WHAT IS EXPECTED: The records sit below. Return every line in them that holds the word "alternative".

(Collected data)
*-*-*
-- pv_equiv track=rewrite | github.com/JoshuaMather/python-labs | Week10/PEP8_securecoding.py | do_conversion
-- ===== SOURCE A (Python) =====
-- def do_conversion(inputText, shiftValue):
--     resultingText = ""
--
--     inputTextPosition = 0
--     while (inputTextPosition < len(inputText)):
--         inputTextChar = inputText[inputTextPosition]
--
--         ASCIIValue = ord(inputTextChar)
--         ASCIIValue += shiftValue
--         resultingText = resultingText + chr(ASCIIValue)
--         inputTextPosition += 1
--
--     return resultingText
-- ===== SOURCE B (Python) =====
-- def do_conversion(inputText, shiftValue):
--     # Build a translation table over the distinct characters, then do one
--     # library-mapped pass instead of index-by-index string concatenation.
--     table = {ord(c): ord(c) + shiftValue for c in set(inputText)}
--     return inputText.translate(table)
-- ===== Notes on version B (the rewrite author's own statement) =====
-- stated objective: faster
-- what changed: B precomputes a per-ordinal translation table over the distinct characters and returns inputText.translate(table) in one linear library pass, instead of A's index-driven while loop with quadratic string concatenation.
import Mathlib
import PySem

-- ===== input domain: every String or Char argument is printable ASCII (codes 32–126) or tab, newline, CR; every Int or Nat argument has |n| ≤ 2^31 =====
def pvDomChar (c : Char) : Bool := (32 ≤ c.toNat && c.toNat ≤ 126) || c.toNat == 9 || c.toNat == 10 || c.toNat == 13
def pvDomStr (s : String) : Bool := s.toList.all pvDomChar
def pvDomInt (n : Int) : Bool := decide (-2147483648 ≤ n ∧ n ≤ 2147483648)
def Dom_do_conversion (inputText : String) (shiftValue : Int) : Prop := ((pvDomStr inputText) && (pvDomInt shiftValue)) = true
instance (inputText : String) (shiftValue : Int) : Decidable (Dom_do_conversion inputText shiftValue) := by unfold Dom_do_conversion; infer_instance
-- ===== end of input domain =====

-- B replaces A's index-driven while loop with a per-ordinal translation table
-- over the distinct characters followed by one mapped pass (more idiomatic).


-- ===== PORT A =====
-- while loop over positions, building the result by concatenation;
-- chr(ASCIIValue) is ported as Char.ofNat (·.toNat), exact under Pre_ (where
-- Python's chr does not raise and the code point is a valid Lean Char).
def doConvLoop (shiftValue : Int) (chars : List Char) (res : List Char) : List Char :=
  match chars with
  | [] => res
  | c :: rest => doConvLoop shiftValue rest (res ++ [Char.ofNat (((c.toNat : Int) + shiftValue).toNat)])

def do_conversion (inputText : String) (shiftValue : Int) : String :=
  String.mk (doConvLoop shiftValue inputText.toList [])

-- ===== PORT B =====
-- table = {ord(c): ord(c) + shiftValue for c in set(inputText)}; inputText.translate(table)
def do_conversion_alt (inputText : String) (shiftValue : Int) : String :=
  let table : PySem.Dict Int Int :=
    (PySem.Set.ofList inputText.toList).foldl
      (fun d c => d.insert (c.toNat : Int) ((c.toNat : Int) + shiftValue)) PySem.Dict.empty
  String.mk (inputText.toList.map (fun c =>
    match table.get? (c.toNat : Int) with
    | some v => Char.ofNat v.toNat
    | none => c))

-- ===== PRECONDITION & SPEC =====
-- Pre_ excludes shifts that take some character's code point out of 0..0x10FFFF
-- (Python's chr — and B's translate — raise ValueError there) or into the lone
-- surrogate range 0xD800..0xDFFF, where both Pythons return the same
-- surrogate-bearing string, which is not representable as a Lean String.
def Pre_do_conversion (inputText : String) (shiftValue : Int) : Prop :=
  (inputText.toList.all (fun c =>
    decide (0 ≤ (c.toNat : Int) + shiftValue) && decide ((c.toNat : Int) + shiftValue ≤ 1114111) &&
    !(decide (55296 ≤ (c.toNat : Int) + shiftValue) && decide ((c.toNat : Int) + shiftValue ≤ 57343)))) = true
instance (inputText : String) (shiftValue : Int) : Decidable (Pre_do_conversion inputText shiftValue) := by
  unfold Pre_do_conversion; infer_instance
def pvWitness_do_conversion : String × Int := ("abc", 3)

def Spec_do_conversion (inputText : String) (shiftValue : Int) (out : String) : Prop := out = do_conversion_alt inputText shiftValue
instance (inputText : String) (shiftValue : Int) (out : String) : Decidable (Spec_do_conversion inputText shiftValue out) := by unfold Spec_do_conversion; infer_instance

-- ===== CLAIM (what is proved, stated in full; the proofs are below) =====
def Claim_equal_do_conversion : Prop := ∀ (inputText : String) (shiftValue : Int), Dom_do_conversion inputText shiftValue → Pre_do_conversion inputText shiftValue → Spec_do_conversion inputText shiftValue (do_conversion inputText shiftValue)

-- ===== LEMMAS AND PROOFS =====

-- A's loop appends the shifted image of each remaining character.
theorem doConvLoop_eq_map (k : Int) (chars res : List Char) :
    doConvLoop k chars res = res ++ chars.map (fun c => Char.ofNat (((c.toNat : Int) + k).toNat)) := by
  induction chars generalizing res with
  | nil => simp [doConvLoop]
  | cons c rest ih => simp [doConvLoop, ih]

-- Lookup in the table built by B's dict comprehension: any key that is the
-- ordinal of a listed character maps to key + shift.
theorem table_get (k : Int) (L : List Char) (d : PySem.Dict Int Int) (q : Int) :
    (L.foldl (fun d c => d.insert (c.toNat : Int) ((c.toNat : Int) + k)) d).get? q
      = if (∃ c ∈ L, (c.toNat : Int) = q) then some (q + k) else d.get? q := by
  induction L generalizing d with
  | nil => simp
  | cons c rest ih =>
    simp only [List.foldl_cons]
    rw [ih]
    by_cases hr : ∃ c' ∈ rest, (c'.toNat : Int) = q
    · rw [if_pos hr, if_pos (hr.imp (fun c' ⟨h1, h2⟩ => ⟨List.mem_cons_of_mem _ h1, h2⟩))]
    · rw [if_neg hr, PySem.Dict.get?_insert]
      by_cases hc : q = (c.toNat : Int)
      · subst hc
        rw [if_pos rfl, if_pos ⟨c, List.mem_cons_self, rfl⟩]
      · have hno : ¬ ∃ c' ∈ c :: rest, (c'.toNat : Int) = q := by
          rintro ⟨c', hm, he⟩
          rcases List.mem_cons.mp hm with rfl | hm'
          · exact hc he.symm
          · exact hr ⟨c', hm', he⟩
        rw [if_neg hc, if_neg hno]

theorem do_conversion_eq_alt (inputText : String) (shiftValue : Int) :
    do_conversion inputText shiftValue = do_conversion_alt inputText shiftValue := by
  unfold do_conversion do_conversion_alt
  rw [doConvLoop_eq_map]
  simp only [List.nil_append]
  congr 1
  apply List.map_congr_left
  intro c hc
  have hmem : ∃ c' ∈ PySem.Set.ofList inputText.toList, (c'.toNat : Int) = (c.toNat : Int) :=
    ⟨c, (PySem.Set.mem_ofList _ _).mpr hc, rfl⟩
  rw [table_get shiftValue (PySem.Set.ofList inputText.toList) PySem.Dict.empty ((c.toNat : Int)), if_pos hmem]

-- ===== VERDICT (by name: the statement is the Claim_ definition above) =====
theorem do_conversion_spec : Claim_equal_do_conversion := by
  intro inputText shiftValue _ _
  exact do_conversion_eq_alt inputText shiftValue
*-*-*
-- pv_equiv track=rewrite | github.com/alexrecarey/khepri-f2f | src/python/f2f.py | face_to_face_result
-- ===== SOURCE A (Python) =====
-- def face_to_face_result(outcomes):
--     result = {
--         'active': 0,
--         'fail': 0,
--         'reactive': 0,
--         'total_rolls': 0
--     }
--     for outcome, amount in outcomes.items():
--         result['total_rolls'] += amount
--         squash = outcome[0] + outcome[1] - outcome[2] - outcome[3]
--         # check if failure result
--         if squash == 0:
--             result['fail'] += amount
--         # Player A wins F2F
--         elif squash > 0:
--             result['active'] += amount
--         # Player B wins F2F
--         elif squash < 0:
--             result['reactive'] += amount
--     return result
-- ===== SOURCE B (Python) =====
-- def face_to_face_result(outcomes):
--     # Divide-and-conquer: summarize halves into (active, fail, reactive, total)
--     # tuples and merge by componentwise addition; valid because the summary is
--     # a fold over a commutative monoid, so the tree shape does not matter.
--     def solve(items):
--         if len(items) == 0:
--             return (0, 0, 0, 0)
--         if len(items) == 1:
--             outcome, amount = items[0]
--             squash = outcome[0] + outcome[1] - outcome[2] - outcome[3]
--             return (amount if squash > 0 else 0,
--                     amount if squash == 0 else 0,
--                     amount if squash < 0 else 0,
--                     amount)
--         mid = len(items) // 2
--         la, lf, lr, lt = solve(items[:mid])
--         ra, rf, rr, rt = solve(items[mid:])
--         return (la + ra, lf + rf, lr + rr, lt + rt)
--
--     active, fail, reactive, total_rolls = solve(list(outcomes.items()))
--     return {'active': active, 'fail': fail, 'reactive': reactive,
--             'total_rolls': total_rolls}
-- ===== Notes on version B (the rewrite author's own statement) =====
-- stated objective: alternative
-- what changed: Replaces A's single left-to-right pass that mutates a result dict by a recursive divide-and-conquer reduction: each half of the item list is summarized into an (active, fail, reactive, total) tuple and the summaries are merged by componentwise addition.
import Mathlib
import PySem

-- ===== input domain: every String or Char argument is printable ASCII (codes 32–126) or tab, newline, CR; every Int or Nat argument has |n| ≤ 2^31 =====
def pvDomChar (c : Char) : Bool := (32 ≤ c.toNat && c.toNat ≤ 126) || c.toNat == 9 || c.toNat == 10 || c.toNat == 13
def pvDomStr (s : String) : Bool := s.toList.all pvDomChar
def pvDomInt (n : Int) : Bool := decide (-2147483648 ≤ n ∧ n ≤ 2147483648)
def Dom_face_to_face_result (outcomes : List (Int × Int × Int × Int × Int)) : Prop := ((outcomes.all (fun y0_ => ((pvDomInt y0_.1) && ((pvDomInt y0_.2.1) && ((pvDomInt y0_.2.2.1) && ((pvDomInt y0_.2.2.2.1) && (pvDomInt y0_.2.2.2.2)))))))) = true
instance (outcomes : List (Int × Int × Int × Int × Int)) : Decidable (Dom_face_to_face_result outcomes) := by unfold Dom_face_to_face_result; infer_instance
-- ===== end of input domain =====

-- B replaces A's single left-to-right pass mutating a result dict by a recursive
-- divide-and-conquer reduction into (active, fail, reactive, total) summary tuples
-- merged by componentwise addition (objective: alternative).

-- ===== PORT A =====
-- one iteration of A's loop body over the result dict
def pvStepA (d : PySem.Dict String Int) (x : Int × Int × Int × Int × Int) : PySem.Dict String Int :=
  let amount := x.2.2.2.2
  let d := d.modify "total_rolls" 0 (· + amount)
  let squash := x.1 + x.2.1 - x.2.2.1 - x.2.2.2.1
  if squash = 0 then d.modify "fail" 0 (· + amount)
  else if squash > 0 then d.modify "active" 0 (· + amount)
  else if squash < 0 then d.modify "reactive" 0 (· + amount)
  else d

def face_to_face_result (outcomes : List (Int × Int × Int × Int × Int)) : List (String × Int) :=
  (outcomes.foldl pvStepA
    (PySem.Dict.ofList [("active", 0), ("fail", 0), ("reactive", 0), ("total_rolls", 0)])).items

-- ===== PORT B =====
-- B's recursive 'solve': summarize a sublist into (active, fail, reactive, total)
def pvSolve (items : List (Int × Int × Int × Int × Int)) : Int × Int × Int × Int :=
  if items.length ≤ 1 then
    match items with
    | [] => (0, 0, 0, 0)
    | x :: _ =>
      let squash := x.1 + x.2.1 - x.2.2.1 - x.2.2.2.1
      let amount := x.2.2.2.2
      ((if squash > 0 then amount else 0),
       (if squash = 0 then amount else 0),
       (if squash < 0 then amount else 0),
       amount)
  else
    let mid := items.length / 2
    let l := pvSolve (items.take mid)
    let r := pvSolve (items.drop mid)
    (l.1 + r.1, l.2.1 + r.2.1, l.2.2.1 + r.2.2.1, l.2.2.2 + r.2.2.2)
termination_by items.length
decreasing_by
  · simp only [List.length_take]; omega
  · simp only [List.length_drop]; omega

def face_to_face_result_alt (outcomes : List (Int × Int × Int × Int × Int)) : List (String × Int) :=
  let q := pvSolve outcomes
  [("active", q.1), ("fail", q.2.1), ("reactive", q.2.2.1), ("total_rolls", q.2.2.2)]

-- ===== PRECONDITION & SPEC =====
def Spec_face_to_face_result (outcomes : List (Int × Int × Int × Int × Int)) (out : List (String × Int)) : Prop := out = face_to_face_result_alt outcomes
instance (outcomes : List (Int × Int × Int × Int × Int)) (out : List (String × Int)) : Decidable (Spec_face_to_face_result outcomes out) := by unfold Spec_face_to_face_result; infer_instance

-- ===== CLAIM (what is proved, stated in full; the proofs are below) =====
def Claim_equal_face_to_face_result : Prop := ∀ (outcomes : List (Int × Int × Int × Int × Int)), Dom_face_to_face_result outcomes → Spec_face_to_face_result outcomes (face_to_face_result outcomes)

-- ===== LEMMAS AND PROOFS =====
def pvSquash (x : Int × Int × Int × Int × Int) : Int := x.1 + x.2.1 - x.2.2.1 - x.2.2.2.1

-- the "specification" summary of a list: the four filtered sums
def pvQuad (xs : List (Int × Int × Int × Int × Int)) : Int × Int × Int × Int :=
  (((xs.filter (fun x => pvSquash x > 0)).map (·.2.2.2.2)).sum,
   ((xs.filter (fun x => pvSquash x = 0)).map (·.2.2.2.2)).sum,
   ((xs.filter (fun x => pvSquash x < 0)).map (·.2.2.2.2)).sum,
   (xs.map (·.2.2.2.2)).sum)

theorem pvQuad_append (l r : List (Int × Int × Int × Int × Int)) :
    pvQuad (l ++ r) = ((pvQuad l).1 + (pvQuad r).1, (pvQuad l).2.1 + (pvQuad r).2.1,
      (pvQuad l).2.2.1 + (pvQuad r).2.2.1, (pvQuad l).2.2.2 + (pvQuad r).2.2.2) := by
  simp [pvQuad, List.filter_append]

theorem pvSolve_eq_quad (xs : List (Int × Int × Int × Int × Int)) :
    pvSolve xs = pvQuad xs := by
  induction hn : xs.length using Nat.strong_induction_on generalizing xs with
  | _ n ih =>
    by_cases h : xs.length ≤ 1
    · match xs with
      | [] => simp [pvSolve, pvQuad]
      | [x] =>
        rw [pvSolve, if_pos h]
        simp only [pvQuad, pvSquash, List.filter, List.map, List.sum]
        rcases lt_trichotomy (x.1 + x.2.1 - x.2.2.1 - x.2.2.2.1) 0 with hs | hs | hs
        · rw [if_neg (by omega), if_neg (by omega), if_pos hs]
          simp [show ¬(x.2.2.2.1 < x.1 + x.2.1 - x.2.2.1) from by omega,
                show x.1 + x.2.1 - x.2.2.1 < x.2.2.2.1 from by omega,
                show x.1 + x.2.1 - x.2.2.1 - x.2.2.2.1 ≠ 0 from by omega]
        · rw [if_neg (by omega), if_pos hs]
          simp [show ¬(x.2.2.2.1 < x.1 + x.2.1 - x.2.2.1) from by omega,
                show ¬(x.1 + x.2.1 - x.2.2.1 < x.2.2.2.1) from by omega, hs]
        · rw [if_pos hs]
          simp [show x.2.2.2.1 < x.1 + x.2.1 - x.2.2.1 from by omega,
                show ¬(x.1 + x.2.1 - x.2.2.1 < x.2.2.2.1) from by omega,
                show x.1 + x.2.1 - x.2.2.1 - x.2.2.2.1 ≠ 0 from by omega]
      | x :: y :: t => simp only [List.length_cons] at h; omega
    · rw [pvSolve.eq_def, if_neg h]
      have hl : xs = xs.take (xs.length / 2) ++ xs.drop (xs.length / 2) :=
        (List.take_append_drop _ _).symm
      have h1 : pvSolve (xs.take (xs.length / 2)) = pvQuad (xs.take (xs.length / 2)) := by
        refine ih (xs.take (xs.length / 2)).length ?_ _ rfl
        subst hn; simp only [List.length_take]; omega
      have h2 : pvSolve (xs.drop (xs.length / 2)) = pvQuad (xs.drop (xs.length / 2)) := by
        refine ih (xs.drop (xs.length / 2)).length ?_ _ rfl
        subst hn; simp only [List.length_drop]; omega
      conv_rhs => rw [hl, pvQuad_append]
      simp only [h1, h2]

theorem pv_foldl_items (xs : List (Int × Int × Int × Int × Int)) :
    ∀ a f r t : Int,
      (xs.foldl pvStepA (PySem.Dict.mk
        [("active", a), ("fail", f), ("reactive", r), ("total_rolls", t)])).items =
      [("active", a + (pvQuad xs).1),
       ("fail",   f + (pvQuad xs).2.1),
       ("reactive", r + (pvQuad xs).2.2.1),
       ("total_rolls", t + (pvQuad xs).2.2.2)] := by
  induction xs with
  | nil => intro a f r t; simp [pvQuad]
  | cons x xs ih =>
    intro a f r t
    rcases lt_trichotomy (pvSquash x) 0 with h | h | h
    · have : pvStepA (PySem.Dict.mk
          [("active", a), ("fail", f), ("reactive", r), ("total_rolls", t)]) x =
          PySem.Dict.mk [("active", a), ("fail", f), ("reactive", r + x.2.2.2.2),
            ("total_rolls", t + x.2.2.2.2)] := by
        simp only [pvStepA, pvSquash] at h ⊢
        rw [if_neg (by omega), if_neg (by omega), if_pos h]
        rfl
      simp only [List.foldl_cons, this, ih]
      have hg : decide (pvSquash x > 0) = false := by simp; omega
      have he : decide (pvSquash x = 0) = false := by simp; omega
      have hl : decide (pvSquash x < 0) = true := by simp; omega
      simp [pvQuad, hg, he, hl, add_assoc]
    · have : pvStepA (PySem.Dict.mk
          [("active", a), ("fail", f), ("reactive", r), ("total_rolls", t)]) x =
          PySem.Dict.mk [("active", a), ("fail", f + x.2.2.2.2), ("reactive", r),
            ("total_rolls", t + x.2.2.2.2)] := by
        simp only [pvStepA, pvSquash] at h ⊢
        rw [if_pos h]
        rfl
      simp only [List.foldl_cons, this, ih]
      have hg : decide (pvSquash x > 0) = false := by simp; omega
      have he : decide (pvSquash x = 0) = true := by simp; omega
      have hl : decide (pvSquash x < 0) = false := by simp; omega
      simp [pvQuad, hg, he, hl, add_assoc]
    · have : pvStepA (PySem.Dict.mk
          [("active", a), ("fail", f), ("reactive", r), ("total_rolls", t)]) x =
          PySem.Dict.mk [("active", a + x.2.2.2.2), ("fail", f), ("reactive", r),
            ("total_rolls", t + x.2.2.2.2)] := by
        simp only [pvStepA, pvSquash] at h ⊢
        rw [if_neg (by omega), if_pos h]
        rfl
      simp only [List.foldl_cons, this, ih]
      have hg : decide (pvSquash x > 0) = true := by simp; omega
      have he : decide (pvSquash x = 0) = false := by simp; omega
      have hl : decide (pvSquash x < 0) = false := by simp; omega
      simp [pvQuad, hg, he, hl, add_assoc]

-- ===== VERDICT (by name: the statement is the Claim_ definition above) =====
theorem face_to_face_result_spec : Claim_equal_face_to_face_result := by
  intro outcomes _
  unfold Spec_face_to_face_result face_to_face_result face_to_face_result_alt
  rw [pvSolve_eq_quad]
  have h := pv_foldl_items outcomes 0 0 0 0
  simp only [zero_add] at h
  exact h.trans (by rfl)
*-*-*
SOLUTION TO THE PROBLEM:
-- stated objective: alternative
-- merged by componentwise addition (objective: alternative).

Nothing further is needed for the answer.